== Exercise objective ==
Scan the data below. Pull out each line where "PySem" occurs.

*** Provided material ***

theorem token_fields (l : List Char) :
    pvFields l = if (pvToken l).1.isEmpty then [] else (pvToken l).1 :: pvFields (pvToken l).2 := by
  rcases hr : l.dropWhile pvSep with _ | ⟨a, t⟩
  · have h0 : pvFields l = [] := by
      rw [← fields_dropSep l, hr]
      simp [pvFields]
    simp [pvToken, hr, h0]
  · have hsa : pvSep a = false := by
      have := List.head?_dropWhile_not pvSep l
      rw [hr] at this
      simpa using this
    have h1 : (pvToken l).1 = a :: t.takeWhile (fun c => !pvSep c) := by
      simp [pvToken, hr, hsa]
    have h2 : (pvToken l).2 = t.dropWhile (fun c => !pvSep c) := by
      simp [pvToken, hr, hsa]
    rw [h1, h2]
    simp only [List.isEmpty_cons, Bool.false_eq_true, if_false]
    rw [← fields_dropSep l, hr]
    conv_lhs => rw [pvFields]
    simp [hsa]

theorem A_as_fields (p : String) (hg : is_unc_path_py p = true) :
    network_path_parts_py p =
      (if (pvFields p.toList).length < 2 then none
       else some (String.ofList ((pvFields p.toList).getD 0 []),
                  String.ofList ((pvFields p.toList).getD 1 []))) := by
  have hchain : (PySem.Chars.splitOn
        ((PySem.Chars.replace p.toList ['/'] ['\\']).dropWhile (· == '\\')) ['\\']).filter
        (fun q => !q.isEmpty) = pvFields p.toList := by
    rw [replace_eq]
    have hfun : ((fun y : Char => y == '\\') ∘ pvRep) = pvSep := funext pvRep_beq
    have hdm : (List.map pvRep p.toList).dropWhile (· == '\\')
        = List.map pvRep (p.toList.dropWhile pvSep) := by
      rw [List.dropWhile_map, hfun]
    rw [hdm, splitOn_eq, filter_splitOne, fields_dropSep]
  simp only [network_path_parts_py, hg, Bool.true_eq_false, if_false, hchain]

theorem B_as_fields (l : List Char) :
    (if (pvToken l).1.isEmpty || (pvToken (pvToken l).2).1.isEmpty then none
     else some (String.ofList (pvToken l).1, String.ofList (pvToken (pvToken l).2).1)) =
      (if (pvFields l).length < 2 then none
       else some (String.ofList ((pvFields l).getD 0 []),
                  String.ofList ((pvFields l).getD 1 []))) := by
  by_cases h1 : (pvToken l).1.isEmpty
  · rw [token_fields l]
    simp [h1]
  · by_cases h2 : (pvToken (pvToken l).2).1.isEmpty
    · rw [token_fields l, token_fields (pvToken l).2]
      simp [h1, h2]
    · rw [token_fields l, token_fields (pvToken l).2]
      simp [h1, h2]

-- ===== VERDICT (by name: the statement is the Claim_ definition above) =====
theorem network_path_parts_py_spec : Claim_equal_network_path_parts_py := by
  intro p _
  show network_path_parts_py p = network_path_parts_py_alt p
  unfold network_path_parts_py_alt
  rcases hl : p.toList with _ | ⟨a, rest⟩
  · have hunc : is_unc_path_py p = false := by
      unfold is_unc_path_py
      split
      · rfl
      · simp [hl, PySem.Chars.startswith, List.isPrefixOf]
    simp [network_path_parts_py, hunc]
  · rcases rest with _ | ⟨b, rest2⟩
    · have hunc : is_unc_path_py p = false := by
        unfold is_unc_path_py
        split
        · rfl
        · have e1 : ("\\\\" : String).toList = ['\\', '\\'] := rfl
          have e2 : ("//" : String).toList = ['/', '/'] := rfl
          simp [hl, e1, e2, PySem.Chars.startswith, List.isPrefixOf]
      simp [network_path_parts_py, hunc]
    · have hne : p ≠ "" := by
        intro h
        rw [h] at hl
        simp at hl
      have hunc : is_unc_path_py p = ((a == '\\' && b == '\\') || (a == '/' && b == '/')) := by
        unfold is_unc_path_py
        rw [if_neg hne]
        have e1 : ("\\\\" : String).toList = ['\\', '\\'] := rfl
        have e2 : ("//" : String).toList = ['/', '/'] := rfl
        simp [hl, e1, e2, PySem.Chars.startswith, List.isPrefixOf, BEq.comm]
      by_cases hg : ((a == '\\' && b == '\\') || (a == '/' && b == '/')) = true
      · rw [hg] at hunc
        rw [A_as_fields p hunc, hl]
        simp only [hg, if_true]
        exact (B_as_fields (a :: b :: rest2)).symm
      · have hgf : ((a == '\\' && b == '\\') || (a == '/' && b == '/')) = false := by
          simpa using hg
        rw [hgf] at hunc
        simp [network_path_parts_py, hunc, hgf]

*** End of Provided material ***

== Result below ==
  have hchain : (PySem.Chars.splitOn
        ((PySem.Chars.replace p.toList ['/'] ['\\']).dropWhile (· == '\\')) ['\\']).filter
      · simp [hl, PySem.Chars.startswith, List.isPrefixOf]
          simp [hl, e1, e2, PySem.Chars.startswith, List.isPrefixOf]
        simp [hl, e1, e2, PySem.Chars.startswith, List.isPrefixOf, BEq.comm]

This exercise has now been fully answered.